We need one more chart. The Hot 100 reflects a streaming universe with many influences, no central motor, and seemingly no shared experience. Airplay-only charts don’t have consumer-press currency right now and seem to reflect an increasingly isolated universe. I would like to see a new chart that combines radio and streaming, but in different proportions. 

Finally, anybody who knows me knows that I’m not upset when great music resurfaces. 

Songs I love have always had equal currency with me, even when they’re not current. I liked “Murder on the Dance Floor” the first time, and I never heard it enough on the radio to get sick of it.

I’m not unhappy that Kate Bush finally had a hit; I would have liked it even better if she had followed it with a brand new one. 

I’m glad some content creators found a cover of “Misty” by Lesley Gore momentarily amusing.
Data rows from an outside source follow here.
-- the main invariant relating A's fold state to the per-id quantities
theorem pvMainInv (data : List (Int × String × String)) :
    (data.foldl pvStepA (PySem.Dict.empty, PySem.Dict.empty)).1.items
        = (pvOrderB data).map (fun i => (i, pvTot i data))
    ∧ (∀ i, (data.foldl pvStepA (PySem.Dict.empty, PySem.Dict.empty)).2.getD i 0
        = pvLast i data) := by
  induction data using List.reverseRecOn with
  | nil =>
    refine ⟨rfl, fun i => ?_⟩
    simp [pvGrp, pvLast, PySem.Dict.getD_empty]
  | append_singleton data r ih =>
    obtain ⟨htt, hst⟩ := ih
    obtain ⟨t, i, s⟩ := r
    have hkeys : (data.foldl pvStepA (PySem.Dict.empty, PySem.Dict.empty)).1.keys
        = pvOrderB data := by
      simp only [PySem.Dict.keys, htt, List.map_map]
      rw [show ((fun x : String × Int => x.1) ∘ fun i => (i, pvTot i data)) = id
        from funext fun _ => rfl, List.map_id]
    have htotne : ∀ j, j ≠ i → pvTot j (data ++ [(t, i, s)]) = pvTot j data := by
      intro j hj
      have hb : (i == j) = false := by simp [Ne.symm hj]
      simp [pvTot, pvGrp_append, hb]
    have hlastne : ∀ j, j ≠ i → pvLast j (data ++ [(t, i, s)]) = pvLast j data := by
      intro j hj
      have hb : (i == j) = false := by simp [Ne.symm hj]
      simp [pvLast, pvGrp_append, hb]
    rw [List.foldl_append, List.foldl_cons, List.foldl_nil]
    by_cases hA : s = "A"
    · subst hA
      have hstep : ∀ st : PySem.Dict String Int × PySem.Dict String Int,
          pvStepA st (t, i, "A") = (st.1, st.2.insert i t) := by
        intro st; simp [pvStepA]
      have horder : pvOrderB (data ++ [(t, i, "A")]) = pvOrderB data := by
        rw [pvOrderB_append]; simp
      have htoti : pvTot i (data ++ [(t, i, "A")]) = pvTot i data := by
        simp only [pvTot, pvFold_grp_append, pvScanB]; simp
      have hlasti : pvLast i (data ++ [(t, i, "A")]) = t := by
        simp only [pvLast, pvFold_grp_append, pvScanB]; simp
      rw [hstep]
      refine ⟨?_, fun j => ?_⟩
      · rw [htt, horder]
        apply List.map_congr_left
        intro j _
        by_cases hji : j = i
        · subst hji; rw [htoti]
        · rw [htotne j hji]
      · by_cases hji : j = i
        · subst hji; rw [PySem.Dict.getD_insert_self, hlasti]
        · rw [PySem.Dict.getD_insert_of_ne _ _ _ hji, hst j, hlastne j hji]
    · by_cases hB : s = "B"
      · subst hB
        have hstep : ∀ st : PySem.Dict String Int × PySem.Dict String Int,
            pvStepA st (t, i, "B") = st := by
          intro st; simp [pvStepA]
        have horder : pvOrderB (data ++ [(t, i, "B")]) = pvOrderB data := by
          rw [pvOrderB_append]; simp
        have htoti : pvTot i (data ++ [(t, i, "B")]) = pvTot i data := by
          simp only [pvTot, pvFold_grp_append, pvScanB]; simp
        have hlasti : pvLast i (data ++ [(t, i, "B")]) = pvLast i data := by
          simp only [pvLast, pvFold_grp_append, pvScanB]; simp
        rw [hstep]
        refine ⟨?_, fun j => ?_⟩
        · rw [htt, horder]
          apply List.map_congr_left
          intro j _
          by_cases hji : j = i
          · subst hji; rw [htoti]
          · rw [htotne j hji]
        · by_cases hji : j = i
          · subst hji; rw [hst _, hlasti]
          · rw [hst j, hlastne j hji]
      · have hsA : (s == "A") = false := beq_eq_false_iff_ne.mpr hA
        have hsB : (s == "B") = false := beq_eq_false_iff_ne.mpr hB
        by_cases hCS : s = "C" ∨ s = "S"
        · have hcs : (s == "C" || s == "S") = true := by
            rcases hCS with h | h <;> simp [h]
          have hstep : ∀ st : PySem.Dict String Int × PySem.Dict String Int,
              pvStepA st (t, i, s)
                = (st.1.modify i 0 (· + (t - st.2.getD i 0)), st.2.insert i 0) := by
            intro st; simp [pvStepA, hsA, hsB, hcs]
          have htoti : pvTot i (data ++ [(t, i, s)])
              = pvTot i data + (t - pvLast i data) := by
            simp only [pvTot, pvLast, pvFold_grp_append, pvScanB, hsA, hcs]
            simp
          have hlasti : pvLast i (data ++ [(t, i, s)]) = 0 := by
            simp only [pvLast, pvFold_grp_append, pvScanB, hsA, hcs]
            simp
          rw [hstep]
          refine ⟨?_, fun j => ?_⟩
          · rw [pvModify_eq_insert, hst i]
            by_cases hmem : i ∈ pvOrderB data
            · have hcont : (data.foldl pvStepA (PySem.Dict.empty, PySem.Dict.empty)).1.contains i = true := by
                rw [PySem.Dict.contains_eq_decide_mem_keys, hkeys]; simpa
              have horder : pvOrderB (data ++ [(t, i, s)]) = pvOrderB data := by
                rw [pvOrderB_append]; simp [hcs, hmem]
              have hgetD : (data.foldl pvStepA (PySem.Dict.empty, PySem.Dict.empty)).1.getD i 0 = pvTot i data := by
                have hn : (data.foldl pvStepA (PySem.Dict.empty, PySem.Dict.empty)).1.keys.Nodup := by
                  rw [hkeys]; exact pvOrderB_nodup data
                have hm : (i, pvTot i data) ∈ (data.foldl pvStepA (PySem.Dict.empty, PySem.Dict.empty)).1.items := by
                  rw [htt]; exact List.mem_map_of_mem hmem
                exact PySem.Dict.getD_of_mem_items _ hm hn 0
              rw [PySem.Dict.items_insert_of_contains _ _ hcont, hgetD, htt, horder,
                List.map_map]
              apply List.map_congr_left
              intro j hj
              by_cases hji : j = i
              · subst hji
                simp only [Function.comp_apply, beq_self_eq_true, if_true, htoti]
              · have hb : (j == i) = false := beq_eq_false_iff_ne.mpr hji
                simp only [Function.comp_apply, hb, Bool.false_eq_true, if_false,
                  htotne j hji]
            · have hcont : (data.foldl pvStepA (PySem.Dict.empty, PySem.Dict.empty)).1.contains i = false := by
                rw [PySem.Dict.contains_eq_decide_mem_keys, hkeys]; simpa
              have horder : pvOrderB (data ++ [(t, i, s)]) = pvOrderB data ++ [i] := by
                rw [pvOrderB_append]; simp [hcs, hmem]
              have hgetD : (data.foldl pvStepA (PySem.Dict.empty, PySem.Dict.empty)).1.getD i 0 = 0 :=
                PySem.Dict.getD_of_not_contains _ _ hcont
              have htot0 : pvTot i data = 0 := by
                apply pvTot_zero_of_no_cs
                intro p hp
                simp only [pvGrp, List.mem_map, List.mem_filter] at hp
                obtain ⟨r, ⟨hrmem, hrid⟩, hrp⟩ := hp
                by_contra hcsp
                have hpcs : (p.2 == "C" || p.2 == "S") = true := by
                  cases h : (p.2 == "C" || p.2 == "S") with
                  | false => exact absurd h hcsp
                  | true => rfl
                have hid : r.2.1 = i := by simpa using hrid
                have hs2 : p.2 = r.2.2 := by rw [← hrp]
                exact hmem (hid ▸ pvOrderB_mem_of_cs data r hrmem (hs2 ▸ hpcs))
              rw [PySem.Dict.items_insert_of_not_contains _ _ hcont, hgetD, htt, horder,
                List.map_append]
              congr 1
              · apply List.map_congr_left
                intro j hj
                have hji : j ≠ i := fun h => hmem (h ▸ hj)
                rw [htotne j hji]
              · simp [htoti, htot0]
          · by_cases hji : j = i
            · subst hji; rw [PySem.Dict.getD_insert_self, hlasti]
            · rw [PySem.Dict.getD_insert_of_ne _ _ _ hji, hst j, hlastne j hji]
        · have hsC : (s == "C") = false := beq_eq_false_iff_ne.mpr (fun h => hCS (Or.inl h))
          have hsS : (s == "S") = false := beq_eq_false_iff_ne.mpr (fun h => hCS (Or.inr h))
          have hcs : (s == "C" || s == "S") = false := by rw [hsC, hsS]; rfl
          have hstep : ∀ st : PySem.Dict String Int × PySem.Dict String Int,
              pvStepA st (t, i, s) = st := by
            intro st; simp [pvStepA, hsA, hsB, hcs]
          have horder : pvOrderB (data ++ [(t, i, s)]) = pvOrderB data := by
            rw [pvOrderB_append]; simp [hcs]
          have htoti : pvTot i (data ++ [(t, i, s)]) = pvTot i data := by
            simp only [pvTot, pvFold_grp_append, pvScanB, hsA, hcs]; simp
          have hlasti : pvLast i (data ++ [(t, i, s)]) = pvLast i data := by
            simp only [pvLast, pvFold_grp_append, pvScanB, hsA, hcs]; simp
          rw [hstep]
          refine ⟨?_, fun j => ?_⟩
          · rw [htt, horder]
            apply List.map_congr_left
            intro j _
            by_cases hji : j = i
            · subst hji; rw [htoti]
            · rw [htotne j hji]
          · by_cases hji : j = i
            · subst hji; rw [hst _, hlasti]
            · rw [hst j, hlastne j hji]
lemma pv_mu_cons (B : Nat) (fr : Nat × Int × Nat × Bool) (rest : List (Nat × Int × Nat × Bool)) :
    pvMu B (fr :: rest) = pvWeight B fr + pvMu B rest := by
  simp [pvMu]

lemma pvGetD_len_le (br : PySem.Dict Int (List Nat)) (k : Int) :
    (br.getD k []).length ≤ (br.values.map List.length).sum := by
  unfold PySem.Dict.getD PySem.Dict.get?
  cases h : br.items.find? (fun p => p.1 == k) with
  | none => simp
  | some p =>
    have hmem : p.2.length ∈ br.values.map List.length := by
      simp only [PySem.Dict.values, List.map_map, List.mem_map]
      exact ⟨p, List.mem_of_find?_eq_some h, rfl⟩
    simpa [h] using List.le_sum_of_mem (by simpa using hmem)

-- an enter step strictly decreases the stack measure
lemma pv_mu_enter_lt (B : Nat) (cs : List Nat) (lv : Int) (f : Nat) (idx : Nat) (level : Int)
    (rest : List (Nat × Int × Nat × Bool)) (hcs : cs.length ≤ B) :
    pvMu B ((cs.map fun c => (c, lv, f, false)) ++ (idx, level, 0, true) :: rest)
      < pvMu B ((idx, level, f + 1, false) :: rest) := by
  unfold pvMu
  simp only [List.map_append, List.map_map, List.map_cons, List.sum_append, List.sum_cons,
    Function.comp_def, pvWeight, if_true, if_neg Bool.false_ne_true]
  simp only [List.map_const', List.sum_replicate, smul_eq_mul]
  have hX : 1 ≤ (B + 2) ^ (f + 1) := Nat.one_le_pow _ _ (by omega)
  have hmul : cs.length * (B + 2) ^ (f + 1) ≤ B * (B + 2) ^ (f + 1) :=
    Nat.mul_le_mul_right _ hcs
  have hpow : (B + 2) ^ (f + 1 + 1) = B * (B + 2) ^ (f + 1) + 2 * (B + 2) ^ (f + 1) := by ring
  omega

-- any two sufficient gas budgets give the same run
lemma pv_gas_irrel (br : PySem.Dict Int (List Nat)) :
    ∀ (g1 : Nat) (frames : List (Nat × Int × Nat × Bool)) (store : List (List (String × Int)))
      (pos : Int) (g2 : Nat),
      pvMu ((br.values.map List.length).sum) frames ≤ g1 →
      pvMu ((br.values.map List.length).sum) frames ≤ g2 →
      runStack br g1 frames store pos = runStack br g2 frames store pos := by
  intro g1
  induction g1 with
  | zero =>
    intro frames store pos g2 h1 _
    cases frames with
    | nil => cases g2 <;> rfl
    | cons fr rest =>
      exfalso
      have := pv_one_le_weight ((br.values.map List.length).sum) fr
      rw [pv_mu_cons] at h1; omega
  | succ h ih =>
    intro frames store pos g2 h1 h2
    cases frames with
    | nil => cases g2 <;> rfl
    | cons fr rest =>
      have hw := pv_one_le_weight ((br.values.map List.length).sum) fr
      rw [pv_mu_cons] at h1 h2
      cases g2 with
      | zero => omega
      | succ k =>
        obtain ⟨idx, level, f, phase⟩ := fr
        cases phase with
        | true =>
          simp only [runStack]
          simp only [pvWeight, if_true] at h1 h2
          exact ih _ _ _ _ (by omega) (by omega)
        | false =>
          cases f with
          | zero =>
            simp only [runStack]
            have hw1 : (1 : Nat) ≤ pvWeight ((br.values.map List.length).sum) (idx, level, 0, false) :=
              pv_one_le_weight _ _
            exact ih _ _ _ _ (by omega) (by omega)
          | succ f =>
            simp only [runStack]
            have hlt := pv_mu_enter_lt ((br.values.map List.length).sum)
              (br.getD (pvDGet (pvDSet (pvDSet (store.getD idx []) "level" level) "lft" (pos + 1)) "id") [])
              (level + 1) f idx level rest (pvGetD_len_le _ _)
            rw [pv_mu_cons] at hlt
            simp only [pvWeight, if_neg Bool.false_ne_true] at hlt h1 h2
            exact ih _ _ _ _ (by omega) (by omega)

-- one stack phase of B simulates one heal_category call of A (for any sufficient gas;
-- both ports bound the recursion by the same per-frame fuel)
lemma pv_sim (br : PySem.Dict Int (List Nat)) :
    ∀ (f : Nat) (idx : Nat) (level : Int) (store : List (List (String × Int))) (pos : Int)
      (rest : List (Nat × Int × Nat × Bool)) (g : Nat),
      pvMu ((br.values.map List.length).sum) ((idx, level, f, false) :: rest) ≤ g →
      runStack br g ((idx, level, f, false) :: rest) store pos
        = runStack br (pvMu ((br.values.map List.length).sum) rest) rest
            (healCategory br f store idx pos level).1
            (healCategory br f store idx pos level).2 := by
  intro f
  induction f with
  | zero =>
    intro idx level store pos rest g hg
    rw [pv_mu_cons] at hg
    have hw : (1 : Nat) ≤ pvWeight ((br.values.map List.length).sum) (idx, level, 0, false) :=
      pv_one_le_weight _ _
    cases g with
    | zero => omega
    | succ h =>
      simp only [runStack, healCategory]
      exact pv_gas_irrel br _ _ _ _ _ (by omega) (Nat.le_refl _)
  | succ f ih =>
    have aux : ∀ (cs : List Nat) (level : Int) store pos rest g,
        pvMu ((br.values.map List.length).sum) ((cs.map fun c => (c, level, f, false)) ++ rest) ≤ g →
        runStack br g ((cs.map fun c => (c, level, f, false)) ++ rest) store pos
          = runStack br (pvMu ((br.values.map List.length).sum) rest) rest
              (cs.foldl (fun sp c => healCategory br f sp.1 c sp.2 level) (store, pos)).1
              (cs.foldl (fun sp c => healCategory br f sp.1 c sp.2 level) (store, pos)).2 := by
      intro cs
      induction cs with
      | nil =>
        intro level store pos rest g hg
        simp only [List.map_nil, List.nil_append, List.foldl_nil]
        exact pv_gas_irrel br _ _ _ _ _ (by simpa using hg) (Nat.le_refl _)
      | cons c cs ihc =>
        intro level store pos rest g hg
        simp only [List.map_cons, List.cons_append, List.foldl_cons]
        rw [ih c level store pos ((cs.map fun c => (c, level, f, false)) ++ rest) g
          (by simpa using hg)]
        exact ihc _ _ _ _ _ (Nat.le_refl _)
    intro idx level store pos rest g hg
    cases g with
    | zero =>
      exfalso
      rw [pv_mu_cons] at hg
      have := pv_one_le_weight ((br.values.map List.length).sum) (idx, level, f + 1, false)
      omega
    | succ h =>
      have hlt := pv_mu_enter_lt ((br.values.map List.length).sum)
        (br.getD (pvDGet (pvDSet (pvDSet (store.getD idx []) "level" level) "lft" (pos + 1)) "id") [])
        (level + 1) f idx level rest (pvGetD_len_le _ _)
      rw [pv_mu_cons] at hg hlt
      simp only [pvWeight, if_neg Bool.false_ne_true] at hg hlt
      simp only [runStack, healCategory]
      rw [aux _ _ _ _ _ h (by omega)]
      rw [pv_mu_cons]
      have hwex : pvWeight ((br.values.map List.length).sum) (idx, level, 0, true) = 1 := by
        simp [pvWeight]
      rw [hwex, Nat.add_comm]
      simp only [runStack]

-- ===== VERDICT (by name: the statement is the Claim_ definition above) =====
theorem heal_tree_spec : Claim_equal_heal_tree := by
  intro tree_id categories _ _
  unfold Spec_heal_tree
  have aux : ∀ (br : PySem.Dict Int (List Nat)) (f : Nat) (cs : List Nat)
      (store : List (List (String × Int))) (pos : Int),
      (cs.foldl (fun sp c => healCategory br f sp.1 c sp.2 0) (store, pos))
        = runStack br (pvMu ((br.values.map List.length).sum) (cs.map fun c => (c, (0 : Int), f, false)))
            (cs.map fun c => (c, (0 : Int), f, false)) store pos := by
    intro br f cs
    induction cs with
    | nil => intro store pos; rfl
    | cons c cs ihc =>
      intro store pos
      simp only [List.foldl_cons, List.map_cons]
      rw [pv_sim br f c 0 store pos (cs.map fun c => (c, (0 : Int), f, false))
        (pvMu ((br.values.map List.length).sum) ((c, (0:Int), f, false) :: cs.map fun c => (c, (0:Int), f, false)))
        (Nat.le_refl _)]
      rw [ihc]
  simp only [heal_tree, heal_tree_alt]
  rw [aux]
This one of hers is far better. 

I find the current emphasis on interpolated hits exhausting, until there’s one as clever as Doja Cat sampling “Walk On By.”  If you’re an artist who frequently turns to the past for inspiration, I’ll always think a little more favorably of you if we like some of the same records. But if you surprise me with something different, I’ll really respect you.

I own somewhere around 40,000 singles. If the new music pipeline got any worse, there are indeed plenty of them waiting to be rediscovered. But the shared experiences that we’ve had over the years need to continue. That’s particularly true of Song of the Summer. I’m already seeing a few candidates start to line up. (We’ll handicap them around May 23.) It’s time for radio and labels to conspire to make Summer 2024 a great one.